Erif’s front garden: ‘I burst into tears when I saw my first bee’
When Erif moved into her Victorian ground floor flat in 1988, she wasn’t really into gardening. Aged 45, she had been a tenant all her adult life and had only tended window boxes. But Erif did something that most people don’t think about: she hired a jack hammer to take up the paving in her small front garden. Erif was too poor at the time to hire anyone, so she did the work herself across two days. In doing so, she managed to generate 38 bags of refuse and hired half a skip to dump it in.

As Erif explains, ‘I didn’t know what I was taking on. I had to remove a layer of paving stones, then another layer of pavers and a bottom layer of thin concrete. The soil was dead and there were the remains of a cinder path. The soil did not smell like earth.’
Luckily for Erif, her mother lived in Somerset and could bring up carloads of rotted pig manure to London. Erif then spent at least a year nursing the soil back to life, creating green manure which involved growing cress, digging it in, and then starting again. ‘I remember the day when I saw my first worm and burst into tears when I saw my first bee.’
Only when the soil was good did any planting take place. Initially, as Erif was very ignorant, she planted things she liked, but they suffered unless they were watered regularly, so she learned the hard way that as the front garden is west facing, she had to put in plants that could cope with lots of sun.
Award-winning front garden
These days, all the flowers in the garden are white. She has an Oleander near the front door that has been there for at least 35 years, and a Jacqueline du Pré rose that is known for its strong fragrance, as well as an old French rose, Blanc Double de Coubert. Irises do well, as do Japanese Anemones, a Mauritian convolvulus, balloon flowers (platycodon), evening primrose, and there are loads of bulbs in spring.
Passersby often stop for a chat to admire the garden and some even ask for cuttings. The garden is so appealing that Erif has twice won Islington in Bloom awards for best and then second-best front garden. Not bad for someone who was never into gardening!
Over the years, Erif has got to know all the people on her street who have gardens and that her front garden has been a good way of making friends. But she also firmly believes that her front garden helps reduce the risk of flooding, pointing to an incident a couple of years ago where the mains burst in Hornsey Road. The flood never reached her garden, but she hoped that if it did, it would have soaked up at least some of the water and helped to prevent it spreading. She also stresses that planted, as opposed to paved areas, reduce city heat significantly.
Paving is so ugly
However, Erif’s chief bugbear about paving is that it is ugly, and she despairs when looking at all the paved front gardens in her street. Even when Erif moved into her flat all those years ago there were very few green front gardens, and now there are only about three. ‘It’s like that trend for putting in kitchens that look like operating theatres, it’s all so unnatural. Human beings have this idea that we have to dominate nature, that we have got to be in control. Nature is not something to be admired and treasured.’

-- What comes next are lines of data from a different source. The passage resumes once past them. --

-- pv_equiv track=rewrite | github.com/boppreh/adventofcode | 3.py | visited
-- ===== SOURCE A (Python) =====
-- def visited(instructions):
-- 	x, y = 0, 0
-- 	visited = {(x, y)}
-- 	for char in instructions:
-- 		if char == '>':
-- 			x += 1
-- 		elif char == '<':
-- 			x -= 1
-- 		elif char == '^':
-- 			y -= 1
-- 		elif char == 'v':
-- 			y += 1
-- 		visited.add((x, y))
--
-- 	return visited
-- ===== SOURCE B (Python) =====
-- def _step(p, c):
-- 	dx, dy = {'>': (1, 0), '<': (-1, 0), '^': (0, -1), 'v': (0, 1)}.get(c, (0, 0))
-- 	return (p[0] + dx, p[1] + dy)
--
-- def _walk(p, s):
-- 	# returns (set of points visited walking s from p, including p; endpoint)
-- 	if len(s) == 0:
-- 		return {p}, p
-- 	if len(s) == 1:
-- 		q = _step(p, s[0])
-- 		return {p, q}, q
-- 	mid = len(s) // 2
-- 	left, e1 = _walk(p, s[:mid])
-- 	right, e2 = _walk(e1, s[mid:])
-- 	return left | right, e2
--
-- def visited(instructions):
-- 	pts, _end = _walk((0, 0), instructions)
-- 	return pts
-- ===== Notes on version B (the rewrite author's own statement) =====
-- stated objective: alternative
-- what changed: Replaces A's single fused update-and-insert loop with a divide-and-conquer recursion: the instruction string is split in half, each half's visited set and endpoint are computed recursively (the right half walked from the left half's endpoint), and the two sets are merged with set union.
import Mathlib
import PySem

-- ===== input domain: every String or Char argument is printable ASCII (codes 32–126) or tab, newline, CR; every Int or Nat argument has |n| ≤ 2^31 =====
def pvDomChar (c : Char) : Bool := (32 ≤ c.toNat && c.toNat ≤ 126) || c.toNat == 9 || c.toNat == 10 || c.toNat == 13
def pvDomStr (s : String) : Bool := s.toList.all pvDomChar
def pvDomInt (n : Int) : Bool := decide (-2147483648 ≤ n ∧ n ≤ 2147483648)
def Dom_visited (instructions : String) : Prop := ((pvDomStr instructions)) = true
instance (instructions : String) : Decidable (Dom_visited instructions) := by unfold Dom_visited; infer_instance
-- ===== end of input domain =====

-- B replaces A's fused single-pass loop by a divide-and-conquer recursion on the halved
-- instruction string, merging the two halves' visited sets with set union (alternative
-- decomposition, similar cost).

-- ===== PORT A =====
def visited (instructions : String) : List (Int × Int) :=
  (instructions.toList.foldl
    (fun (st : Int × Int × PySem.Set (Int × Int)) char =>
      let x := st.1
      let y := st.2.1
      let vis := st.2.2
      let xy : Int × Int :=
        if char = '>' then (x + 1, y)
        else if char = '<' then (x - 1, y)
        else if char = '^' then (x, y - 1)
        else if char = 'v' then (x, y + 1)
        else (x, y)
      (xy.1, xy.2, PySem.Set.add vis (xy.1, xy.2)))
    (0, 0, PySem.Set.add PySem.Set.empty ((0 : Int), (0 : Int)))).2.2

-- ===== PORT B =====
def moveTable : PySem.Dict Char (Int × Int) :=
  PySem.Dict.ofList [('>', (1, 0)), ('<', (-1, 0)), ('^', (0, -1)), ('v', (0, 1))]

def stepB (p : Int × Int) (c : Char) : Int × Int :=
  let d := moveTable.getD c ((0 : Int), (0 : Int))
  (p.1 + d.1, p.2 + d.2)

-- Source B's `_walk`; the slices s[:mid], s[mid:] with 0 ≤ mid ≤ len(s) are exactly take/drop
def walkB (p : Int × Int) (s : List Char) : PySem.Set (Int × Int) × (Int × Int) :=
  match s with
  | [] => (PySem.Set.add PySem.Set.empty p, p)
  | [c] =>
    let q := stepB p c
    (PySem.Set.add (PySem.Set.add PySem.Set.empty p) q, q)
  | a :: b :: t =>
    let s' := a :: b :: t
    let mid := s'.length / 2
    let l := walkB p (s'.take mid)
    let r := walkB l.2 (s'.drop mid)
    (PySem.Set.union l.1 r.1, r.2)
termination_by s.length
decreasing_by
  · simp [List.length_take]; omega
  · simp [List.length_drop]; omega

def visited_alt (instructions : String) : List (Int × Int) :=
  (walkB ((0 : Int), (0 : Int)) instructions.toList).1

-- ===== PRECONDITION & SPEC =====
def Spec_visited (instructions : String) (out : List (Int × Int)) : Prop := out = visited_alt instructions
instance (instructions : String) (out : List (Int × Int)) : Decidable (Spec_visited instructions out) := by unfold Spec_visited; infer_instance

-- ===== CLAIM =====
def Claim_equal_visited : Prop := ∀ (instructions : String), Dom_visited instructions → Spec_visited instructions (visited instructions)

-- ===== LEMMAS AND PROOFS =====

-- the list of positions visited AFTER each step, starting from p
def tailPos (p : Int × Int) : List Char → List (Int × Int)
  | [] => []
  | c :: cs => stepB p c :: tailPos (stepB p c) cs

-- A's if-chain step equals B's dict-lookup step
lemma stepA_eq_stepB (p : Int × Int) (c : Char) :
    (if c = '>' then (p.1 + 1, p.2)
     else if c = '<' then (p.1 - 1, p.2)
     else if c = '^' then (p.1, p.2 - 1)
     else if c = 'v' then (p.1, p.2 + 1)
     else p) = stepB p c := by
  have hi : moveTable.items =
      [('>', ((1 : Int), (0 : Int))), ('<', ((-1 : Int), (0 : Int))),
       ('^', ((0 : Int), (-1 : Int))), ('v', ((0 : Int), (1 : Int)))] := by decide
  unfold stepB
  by_cases h1 : c = '>'
  · subst h1
    have hv : moveTable.getD '>' ((0 : Int), (0 : Int)) = (1, 0) := by decide
    simp [hv]
  by_cases h2 : c = '<'
  · subst h2
    have hv : moveTable.getD '<' ((0 : Int), (0 : Int)) = (-1, 0) := by decide
    simp [hv]; omega
  by_cases h3 : c = '^'
  · subst h3
    have hv : moveTable.getD '^' ((0 : Int), (0 : Int)) = (0, -1) := by decide
    simp [hv]; omega
  by_cases h4 : c = 'v'
  · subst h4
    have hv : moveTable.getD 'v' ((0 : Int), (0 : Int)) = (0, 1) := by decide
    simp [hv]
  have b1 : ('>' == c) = false := beq_eq_false_iff_ne.mpr (Ne.symm h1)
  have b2 : ('<' == c) = false := beq_eq_false_iff_ne.mpr (Ne.symm h2)
  have b3 : ('^' == c) = false := beq_eq_false_iff_ne.mpr (Ne.symm h3)
  have b4 : ('v' == c) = false := beq_eq_false_iff_ne.mpr (Ne.symm h4)
  simp [h1, h2, h3, h4, PySem.Dict.getD, PySem.Dict.get?, hi, List.find?, b1, b2, b3, b4]

-- A's fold collects exactly the positions of tailPos into the set
lemma foldA_eq (cs : List Char) : ∀ (x y : Int) (vis : PySem.Set (Int × Int)),
    (cs.foldl
      (fun (st : Int × Int × PySem.Set (Int × Int)) char =>
        let x := st.1
        let y := st.2.1
        let vis := st.2.2
        let xy : Int × Int :=
          if char = '>' then (x + 1, y)
          else if char = '<' then (x - 1, y)
          else if char = '^' then (x, y - 1)
          else if char = 'v' then (x, y + 1)
          else (x, y)
        (xy.1, xy.2, PySem.Set.add vis (xy.1, xy.2)))
      (x, y, vis)).2.2 = (tailPos (x, y) cs).foldl PySem.Set.add vis := by
  induction cs with
  | nil => intro x y vis; rfl
  | cons c cs ih =>
    intro x y vis
    simp only [List.foldl_cons, tailPos]
    have h : stepB (x, y) c = (if c = '>' then ((x : Int) + 1, y)
        else if c = '<' then (x - 1, y)
        else if c = '^' then (x, y - 1)
        else if c = 'v' then (x, y + 1)
        else (x, y)) := (stepA_eq_stepB (x, y) c).symm
    rw [← h]
    simpa using ih (stepB (x, y) c).1 (stepB (x, y) c).2 (PySem.Set.add vis (stepB (x, y) c))

lemma tailPos_append (l r : List Char) : ∀ (p : Int × Int),
    tailPos p (l ++ r) = tailPos p l ++ tailPos (l.foldl stepB p) r := by
  induction l with
  | nil => intro p; simp [tailPos]
  | cons c cs ih => intro p; simp [tailPos, ih]

lemma endpoint_mem (l : List Char) : ∀ (p : Int × Int),
    l.foldl stepB p ∈ p :: tailPos p l := by
  induction l with
  | nil => intro p; simp
  | cons c cs ih =>
    intro p
    simp only [List.foldl_cons, tailPos]
    rcases List.mem_cons.mp (ih (stepB p c)) with h | h
    · exact List.mem_cons.mpr (Or.inr (by simp [h]))
    · exact List.mem_cons.mpr (Or.inr (List.mem_cons.mpr (Or.inr h)))

-- folding add over a deduplicated list is folding it over the original
lemma update_ofList (s : PySem.Set (Int × Int)) (xs : List (Int × Int)) :
    PySem.Set.update s (PySem.Set.ofList xs) = PySem.Set.update s xs := by
  rw [PySem.Set.update_eq_append_filter, PySem.Set.update_eq_append_filter,
    PySem.Set.ofList_ofList]

lemma union_eq_ofList_append (xs ys : List (Int × Int)) :
    PySem.Set.union (PySem.Set.ofList xs) (PySem.Set.ofList ys) =
      PySem.Set.ofList (xs ++ ys) := by
  rw [PySem.Set.ofList_append]
  show PySem.Set.update (PySem.Set.ofList xs) (PySem.Set.ofList ys) = _
  exact update_ofList _ _

theorem walkB_eq (p : Int × Int) (s : List Char) :
    walkB p s = (PySem.Set.ofList (p :: tailPos p s), s.foldl stepB p) := by
  match s with
  | [] => simp [walkB, tailPos, PySem.Set.ofList, PySem.Set.add, PySem.Set.empty]
  | [c] =>
    simp only [walkB, tailPos]
    rfl
  | a :: b :: t =>
    have hlen : (a :: b :: t).length = t.length + 2 := by simp
    have hmid1 : 1 ≤ (a :: b :: t).length / 2 := by omega
    have hmid2 : (a :: b :: t).length / 2 < (a :: b :: t).length := by omega
    unfold walkB
    simp only []
    rw [walkB_eq p ((a :: b :: t).take ((a :: b :: t).length / 2)),
        walkB_eq _ ((a :: b :: t).drop ((a :: b :: t).length / 2))]
    set mid := (a :: b :: t).length / 2 with hm
    set L := (a :: b :: t).take mid with hL
    set R := (a :: b :: t).drop mid with hR
    have hsplit : L ++ R = a :: b :: t := List.take_append_drop _ _
    have e1mem : L.foldl stepB p ∈ p :: tailPos p L := endpoint_mem L p
    dsimp only
    rw [Prod.mk.injEq]
    refine ⟨?_, ?_⟩
    · -- sets agree
      show PySem.Set.union (PySem.Set.ofList (p :: tailPos p L))
          (PySem.Set.ofList (L.foldl stepB p :: tailPos (L.foldl stepB p) R)) = _
      rw [union_eq_ofList_append]
      have : (p :: tailPos p L) ++ L.foldl stepB p :: tailPos (L.foldl stepB p) R =
          ((p :: tailPos p L) ++ [L.foldl stepB p]) ++ tailPos (L.foldl stepB p) R := by
        simp
      rw [this, PySem.Set.ofList_append, PySem.Set.ofList_append_singleton,
          PySem.Set.add_of_mem (by simpa [PySem.Set.mem_ofList] using e1mem),
          ← PySem.Set.ofList_append]
      have htail : tailPos p (a :: b :: t) = tailPos p L ++ tailPos (L.foldl stepB p) R := by
        conv_lhs => rw [← hsplit]
        exact tailPos_append L R p
      rw [htail, List.cons_append]
    · -- endpoints agree
      show R.foldl stepB (L.foldl stepB p) = _
      rw [← List.foldl_append, hsplit]
termination_by s.length
decreasing_by
  · simp [List.length_take]; omega
  · simp [List.length_drop]; omega

-- ===== VERDICT =====
theorem visited_spec : Claim_equal_visited := by
  intro s _
  unfold Spec_visited visited visited_alt
  rw [foldA_eq, walkB_eq]
  show _ = PySem.Set.ofList (((0 : Int), (0 : Int)) :: tailPos (0, 0) s.toList)
  rw [PySem.Set.ofList_eq_foldl, List.foldl_cons]
  rfl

What’s interesting is that class differences don’t seem to determine whether a front garden is paved on Erif’s street, which is in Holloway, north London. The demographic social mix is typical of the neighbourhood: accommodation includes housing association, council dwellings, and privately owned flats and houses. The appeal of paving is perhaps understandable if households want parking but the front gardens on Erif’s street are too small for that. So, it must be about the convenience of seemingly low-maintenance gardens, which in the event often end up looking neglected with loads of weeds growing in the cracks and overflowing bins.
As for what can be done about the problem of paved front gardens, Erif is disappointed that Islington Council has not campaigned to encourage householders to keep their front gardens green. But she is pleased about CPRE London’s Front Gardens Network which provides a voice for people concerned about the loss of front gardens to paving. Erif is glad that she is not alone on the issue of front gardens.
When speaking to Erif, it really struck me how unusual it was for someone like her to take up the paving, and I asked her what her motivation was to which she replied: ‘Don’t know, just wanted to be surrounded by growing things!’
Erif’s story proves that it’s not particularly hard to create a beautiful front garden, and it’s lovely to hear that nearly 40 years later she and her neighbours are reaping the benefit. She hopes that her front garden story inspires at least a couple of people to take on their paving!